Classification society DNV has awarded South Korean shipbuilder HD Hyundai Mipo an Approval in Principle (AiP) for the design of a new ammonia dual-fuel feeder container ship.
As informed, the AiP is a result of a collaborative effort between HD Hyundai Mipo, WinGD, HD Hyundai Heavy Industries, Kangrim Heavy Industries, and DNV.
The ammonia-powered feeder container ship design features an engine developed by WinGD, a Swiss-based company, and manufactured by HD Hyundai Heavy Industries.
The ship’s ammonia fuel supply system and boiler are designed by HD Hyundai Heavy Industries and Kangrim Heavy Industries, respectively.
To enhance the safety of the ship, it uses AI technologies to apply autonomous navigation and video-based integrated safety control solutions.

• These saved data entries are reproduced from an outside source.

-- pv_equiv track=rewrite | github.com/ssongjj/studycodingtest | 프로그래머스/lv1/67256. ［카카오 인턴］ 키패드 누르기/［카카오 인턴］ 키패드 누르기.py | solution
-- ===== SOURCE A (Python) =====
-- def check_center(cur, num, hand):
--     distance_dic = {2: {0: 3, 1: 1, 2: 0, 3: 1, 4: 2, 5: 1, 6: 2, 7: 3, 8: 2, 9: 3, "*": 4, "#": 4}
--         , 5: {0: 2, 1: 2, 2: 1, 3: 2, 4: 1, 5: 0, 6: 1, 7: 2, 8: 1, 9: 2, "*": 3, "#": 3}
--         , 8: {0: 1, 1: 3, 2: 2, 3: 3, 4: 2, 5: 1, 6: 2, 7: 1, 8: 0, 9: 1, "*": 2, "#": 2}
--         , 0: {0: 0, 1: 4, 2: 3, 3: 4, 4: 3, 5: 2, 6: 3, 7: 2, 8: 1, 9: 2, "*": 1, "#": 1}}
--
--     if distance_dic[num][cur[0]] < distance_dic[num][cur[1]]:
--         cur[0] = num
--         return 'L', cur
--     elif distance_dic[num][cur[0]] > distance_dic[num][cur[1]]:
--         cur[1] = num
--         return 'R', cur
--     else:
--         if hand == "right":
--             cur[1] = num
--             return 'R', cur
--         else:
--             cur[0] = num
--             return 'L', cur
--
-- def solution(numbers, hand):
--     answer = ''
--     cur = ["*", "#"]
--
--     for num in numbers:
--         if num in (1, 4, 7):
--             answer += 'L'
--             cur[0] = num
--         elif num in (3, 6, 9):
--             answer += 'R'
--             cur[1] = num
--         else:
--             s, cur = check_center(cur, num, hand)
--             answer += s
--
--     return answer
-- ===== SOURCE B (Python) =====
-- def solution(numbers, hand):
--     # Recursive formulation: keys are classified arithmetically (n % 3), key
--     # coordinates come from divmod, and the answer string is built by prepending
--     # the chosen letter in front of the recursive result.
--     def pos(k):
--         return (3, 1) if k == 0 else divmod(k - 1, 3)
--
--     def go(nums, l, r):
--         if not nums:
--             return ''
--         n, rest = nums[0], nums[1:]
--         if n % 3 == 1:                      # 1, 4, 7: left column
--             return 'L' + go(rest, pos(n), r)
--         if n % 3 == 0 and n != 0:           # 3, 6, 9: right column
--             return 'R' + go(rest, l, pos(n))
--         p = pos(n)                          # 2, 5, 8, 0: middle column
--         dl = abs(l[0] - p[0]) + abs(l[1] - p[1])
--         dr = abs(r[0] - p[0]) + abs(r[1] - p[1])
--         if dr < dl or (dr == dl and hand == 'right'):
--             return 'R' + go(rest, l, p)
--         return 'L' + go(rest, p, r)
--
--     return go(numbers, (3, 0), (3, 2))
-- ===== Notes on version B (the rewrite author's own statement) =====
-- stated objective: alternative
-- what changed: B replaces A's iterative fold over four hand-written distance dictionaries by a recursive function that prepends each letter to the recursive result, classifies keys arithmetically by n % 3, and derives key coordinates with divmod to compare Manhattan distances with a single right-hand condition.
import Mathlib
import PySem

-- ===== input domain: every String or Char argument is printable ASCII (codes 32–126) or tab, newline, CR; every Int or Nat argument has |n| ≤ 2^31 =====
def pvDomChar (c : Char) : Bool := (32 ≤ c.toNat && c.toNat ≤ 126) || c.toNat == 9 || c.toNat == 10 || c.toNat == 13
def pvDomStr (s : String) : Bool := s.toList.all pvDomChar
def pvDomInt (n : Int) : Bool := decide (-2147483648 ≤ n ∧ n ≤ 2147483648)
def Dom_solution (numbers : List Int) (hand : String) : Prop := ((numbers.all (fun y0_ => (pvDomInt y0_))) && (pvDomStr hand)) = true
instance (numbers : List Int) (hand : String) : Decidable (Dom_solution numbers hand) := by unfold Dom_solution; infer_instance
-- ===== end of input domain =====

-- B replaces A's iterative fold over four hand-written distance dictionaries by a
-- recursive function prepending letters, classifying keys by n % 3 and deriving
-- coordinates with divmod (alternative decomposition, same cost).

-- ===== PORT A =====
-- Python's dict keys mix ints and the strings '*' / '#'; keys are encoded as Int
-- with '*' ↦ -1 and '#' ↦ -2.  Rows of distance_dic for num ∉ {2,5,8,0} are a
-- KeyError in Python: those inputs are excluded by Pre_solution below.
def distA (num k : Int) : Int :=
  if num = 2 then
    if k = 0 then 3 else if k = 1 then 1 else if k = 2 then 0 else if k = 3 then 1
    else if k = 4 then 2 else if k = 5 then 1 else if k = 6 then 2 else if k = 7 then 3
    else if k = 8 then 2 else if k = 9 then 3 else 4
  else if num = 5 then
    if k = 0 then 2 else if k = 1 then 2 else if k = 2 then 1 else if k = 3 then 2
    else if k = 4 then 1 else if k = 5 then 0 else if k = 6 then 1 else if k = 7 then 2
    else if k = 8 then 1 else if k = 9 then 2 else 3
  else if num = 8 then
    if k = 0 then 1 else if k = 1 then 3 else if k = 2 then 2 else if k = 3 then 3
    else if k = 4 then 2 else if k = 5 then 1 else if k = 6 then 2 else if k = 7 then 1
    else if k = 8 then 0 else if k = 9 then 1 else 2
  else
    if k = 0 then 0 else if k = 1 then 4 else if k = 2 then 3 else if k = 3 then 4
    else if k = 4 then 3 else if k = 5 then 2 else if k = 6 then 3 else if k = 7 then 2
    else if k = 8 then 1 else if k = 9 then 2 else 1

def check_center (cur : Int × Int) (num : Int) (hand : String) : String × (Int × Int) :=
  if distA num cur.1 < distA num cur.2 then ("L", (num, cur.2))
  else if distA num cur.1 > distA num cur.2 then ("R", (cur.1, num))
  else if hand = "right" then ("R", (cur.1, num))
  else ("L", (num, cur.2))

-- the body of A's for-loop, as a step function over (answer, cur)
def stepA (hand : String) (st : String × Int × Int) (num : Int) : String × Int × Int :=
  if num = 1 ∨ num = 4 ∨ num = 7 then (st.1 ++ "L", num, st.2.2)
  else if num = 3 ∨ num = 6 ∨ num = 9 then (st.1 ++ "R", st.2.1, num)
  else
    let sc := check_center (st.2.1, st.2.2) num hand
    (st.1 ++ sc.1, sc.2.1, sc.2.2)

def solution (numbers : List Int) (hand : String) : String :=
  (numbers.foldl (stepA hand) ("", -1, -2)).1

-- ===== PORT B =====
-- Source B's pos helper: (3,1) for 0, else divmod(k-1, 3)
def posOf (k : Int) : Int × Int :=
  if k = 0 then (3, 1) else (PySem.Int.floordiv (k - 1) 3, PySem.Int.mod (k - 1) 3)

-- Source B's recursive go, prepending each letter to the recursive result
def goB (hand : String) : List Int → Int × Int → Int × Int → String
  | [], _, _ => ""
  | n :: rest, l, r =>
    if PySem.Int.mod n 3 = 1 then "L" ++ goB hand rest (posOf n) r
    else if PySem.Int.mod n 3 = 0 ∧ n ≠ 0 then "R" ++ goB hand rest l (posOf n)
    else
      let p := posOf n
      let dl := |l.1 - p.1| + |l.2 - p.2|
      let dr := |r.1 - p.1| + |r.2 - p.2|
      if dr < dl ∨ (dr = dl ∧ hand = "right") then "R" ++ goB hand rest l p
      else "L" ++ goB hand rest p r

def solution_alt (numbers : List Int) (hand : String) : String :=
  goB hand numbers (3, 0) (3, 2)

-- ===== PRECONDITION & SPEC =====
-- Pre_ excludes numbers outside 0‥9, on which Python A raises KeyError in check_center.
def Pre_solution (numbers : List Int) (hand : String) : Prop :=
  ∀ n ∈ numbers, 0 ≤ n ∧ n ≤ 9

instance (numbers : List Int) (hand : String) : Decidable (Pre_solution numbers hand) := by
  unfold Pre_solution; infer_instance

def pvWitness_solution : List Int × String := ([1, 3, 4, 5, 8, 2, 1, 4, 5, 9, 5], "right")

def Spec_solution (numbers : List Int) (hand : String) (out : String) : Prop := out = solution_alt numbers hand
instance (numbers : List Int) (hand : String) (out : String) : Decidable (Spec_solution numbers hand out) := by unfold Spec_solution; infer_instance

-- ===== CLAIM (what is proved, stated in full; the proofs are below) =====
def Claim_equal_solution : Prop := ∀ (numbers : List Int) (hand : String), Dom_solution numbers hand → Pre_solution numbers hand → Spec_solution numbers hand (solution numbers hand)

-- ===== LEMMAS AND PROOFS =====

-- position of an A-side key (keys only; '*' ↦ -1 starts at (3,0), '#' ↦ -2 at (3,2))
def posKey (k : Int) : Int × Int :=
  if k = -1 then (3, 0) else if k = -2 then (3, 2) else posOf k

-- A's tables are the Manhattan distances between B's coordinates, on all 12 valid keys.
lemma dist_eq (num k : Int) (h2 : num = 0 ∨ num = 2 ∨ num = 5 ∨ num = 8)
    (hk1 : -2 ≤ k) (hk2 : k ≤ 9) :
    distA num k = |(posKey k).1 - (posKey num).1| + |(posKey k).2 - (posKey num).2| := by
  rcases h2 with h | h | h | h <;> subst h <;> interval_cases k <;> decide

lemma loop_agree (numbers : List Int) (hand : String) (acc : String) (l r : Int)
    (hl1 : -2 ≤ l) (hl2 : l ≤ 9) (hr1 : -2 ≤ r) (hr2 : r ≤ 9)
    (hp : ∀ n ∈ numbers, 0 ≤ n ∧ n ≤ 9) :
    (numbers.foldl (stepA hand) (acc, l, r)).1
      = acc ++ goB hand numbers (posKey l) (posKey r) := by
  induction numbers generalizing acc l r with
  | nil => simp [goB]
  | cons n rest ih =>
    obtain ⟨hn1, hn2⟩ := hp n (List.mem_cons_self ..)
    have hp' : ∀ m ∈ rest, 0 ≤ m ∧ m ≤ 9 := fun m hm => hp m (List.mem_cons_of_mem _ hm)
    have hpos : posKey n = posOf n := by
      unfold posKey; rw [if_neg (by omega), if_neg (by omega)]
    simp only [List.foldl_cons]
    by_cases hL : n = 1 ∨ n = 4 ∨ n = 7
    · have hm : PySem.Int.mod n 3 = 1 := by rcases hL with h|h|h <;> subst h <;> decide
      rw [show stepA hand (acc, l, r) n = (acc ++ "L", n, r) by simp [stepA, hL],
        show goB hand (n :: rest) (posKey l) (posKey r)
          = "L" ++ goB hand rest (posOf n) (posKey r) by simp only [goB]; rw [if_pos hm]]
      rw [← hpos, ih (acc ++ "L") n r (by omega) (by omega) hr1 hr2 hp',
        String.append_assoc]
    · by_cases hR : n = 3 ∨ n = 6 ∨ n = 9
      · have hm1 : ¬ PySem.Int.mod n 3 = 1 := by rcases hR with h|h|h <;> subst h <;> decide
        have hm0 : PySem.Int.mod n 3 = 0 ∧ n ≠ 0 := by
          rcases hR with h|h|h <;> subst h <;> exact ⟨by decide, by decide⟩
        rw [show stepA hand (acc, l, r) n = (acc ++ "R", l, n) by simp [stepA, hL, hR],
          show goB hand (n :: rest) (posKey l) (posKey r)
            = "R" ++ goB hand rest (posKey l) (posOf n) by
              simp only [goB]; rw [if_neg hm1, if_pos hm0]]
        rw [← hpos, ih (acc ++ "R") l n hl1 hl2 (by omega) (by omega) hp',
          String.append_assoc]
      · -- center column: n ∈ {0, 2, 5, 8}
        have hc : n = 0 ∨ n = 2 ∨ n = 5 ∨ n = 8 := by omega
        have hm1 : ¬ PySem.Int.mod n 3 = 1 := by rcases hc with h|h|h|h <;> subst h <;> decide
        have hm0 : ¬ (PySem.Int.mod n 3 = 0 ∧ n ≠ 0) := by
          rcases hc with h|h|h|h <;> subst h <;> simp [PySem.Int.mod] <;> decide
        have hdl : distA n l = |(posKey l).1 - (posKey n).1| + |(posKey l).2 - (posKey n).2| :=
          dist_eq n l hc hl1 hl2
        have hdr : distA n r = |(posKey r).1 - (posKey n).1| + |(posKey r).2 - (posKey n).2| :=
          dist_eq n r hc hr1 hr2
        by_cases hcond : distA n r < distA n l ∨ (distA n r = distA n l ∧ hand = "right")
        · have hA : stepA hand (acc, l, r) n = (acc ++ "R", l, n) := by
            simp only [stepA, if_neg hL, if_neg hR, check_center]
            rcases hcond with h | ⟨h, hh⟩
            · rw [if_neg (by omega), if_pos (by omega)]
            · rw [if_neg (by omega), if_neg (by omega), if_pos hh]
          have hB : goB hand (n :: rest) (posKey l) (posKey r)
              = "R" ++ goB hand rest (posKey l) (posOf n) := by
            simp only [goB]
            rw [hdl, hdr, hpos] at hcond
            rw [if_neg hm1, if_neg hm0, if_pos hcond]
          rw [hA, hB, ← hpos, ih (acc ++ "R") l n hl1 hl2 (by omega) (by omega) hp',
            String.append_assoc]
        · push_neg at hcond
          obtain ⟨hle, him⟩ := hcond
          have hA : stepA hand (acc, l, r) n = (acc ++ "L", n, r) := by
            simp only [stepA, if_neg hL, if_neg hR, check_center]
            by_cases heq : distA n l = distA n r
            · rw [if_neg (by omega), if_neg (by omega), if_neg (him heq.symm)]
            · rw [if_pos (by omega)]
          have hB : goB hand (n :: rest) (posKey l) (posKey r)
              = "L" ++ goB hand rest (posOf n) (posKey r) := by
            simp only [goB]
            rw [hdl, hdr, hpos] at hle him
            have hnc : ¬ (|(posKey r).1 - (posOf n).1| + |(posKey r).2 - (posOf n).2| <
                  |(posKey l).1 - (posOf n).1| + |(posKey l).2 - (posOf n).2| ∨
                |(posKey r).1 - (posOf n).1| + |(posKey r).2 - (posOf n).2| =
                    |(posKey l).1 - (posOf n).1| + |(posKey l).2 - (posOf n).2| ∧
                  hand = "right") := by
              rintro (h | ⟨h, hh⟩)
              · exact absurd h (not_lt.mpr hle)
              · exact him h hh
            rw [if_neg hm1, if_neg hm0, if_neg hnc]
          rw [hA, hB, ← hpos, ih (acc ++ "L") n r (by omega) (by omega) hr1 hr2 hp',
            String.append_assoc]

-- ===== VERDICT (by name: the statement is the Claim_ definition above) =====
theorem solution_spec : Claim_equal_solution := by
  intro numbers hand _ hpre
  unfold Spec_solution solution solution_alt
  have := loop_agree numbers hand "" (-1) (-2) (by omega) (by omega) (by omega) (by omega) hpre
  simpa [posKey] using this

The video-based integrated safety control solution includes a real-time situation analysis and prediction system that functions through CCTV monitoring of all hazardous areas on the ship.
The ship design also has a Type C fuel tank to minimize the risk of leakage.
Approval in Principle confirms that the design is feasible and that no significant obstacles exist to prevent the concept from being realized.
“Ammonia fuel is important as a means to achieve the IMO’s 2050 carbon emission net zero target, but its toxicity makes safety a top priority. HD Hyundai Mipo has successfully delivered various world-first dual-fuel propulsion ships, including LNG, LPG, and methanol-powered vessels,” Dongjin-Lee, Head of the Initial Design Division of HD Hyundai Mipo, said.
“HD Hyundai Mipo has taken a significant step closer to ammonia-powered ships and the company is expected to lead a safer decarbonization trend.”
Ammonia continues to attract attention as a potential fuel for shipping as the industry steps up to tackle the International Maritime Organization’s (IMO) greenhouse gas reduction strategy.
When produced sustainably ammonia is a potential zero-carbon option but comes with several challenges, especially in terms of supply and the safety considerations required due to its toxicity.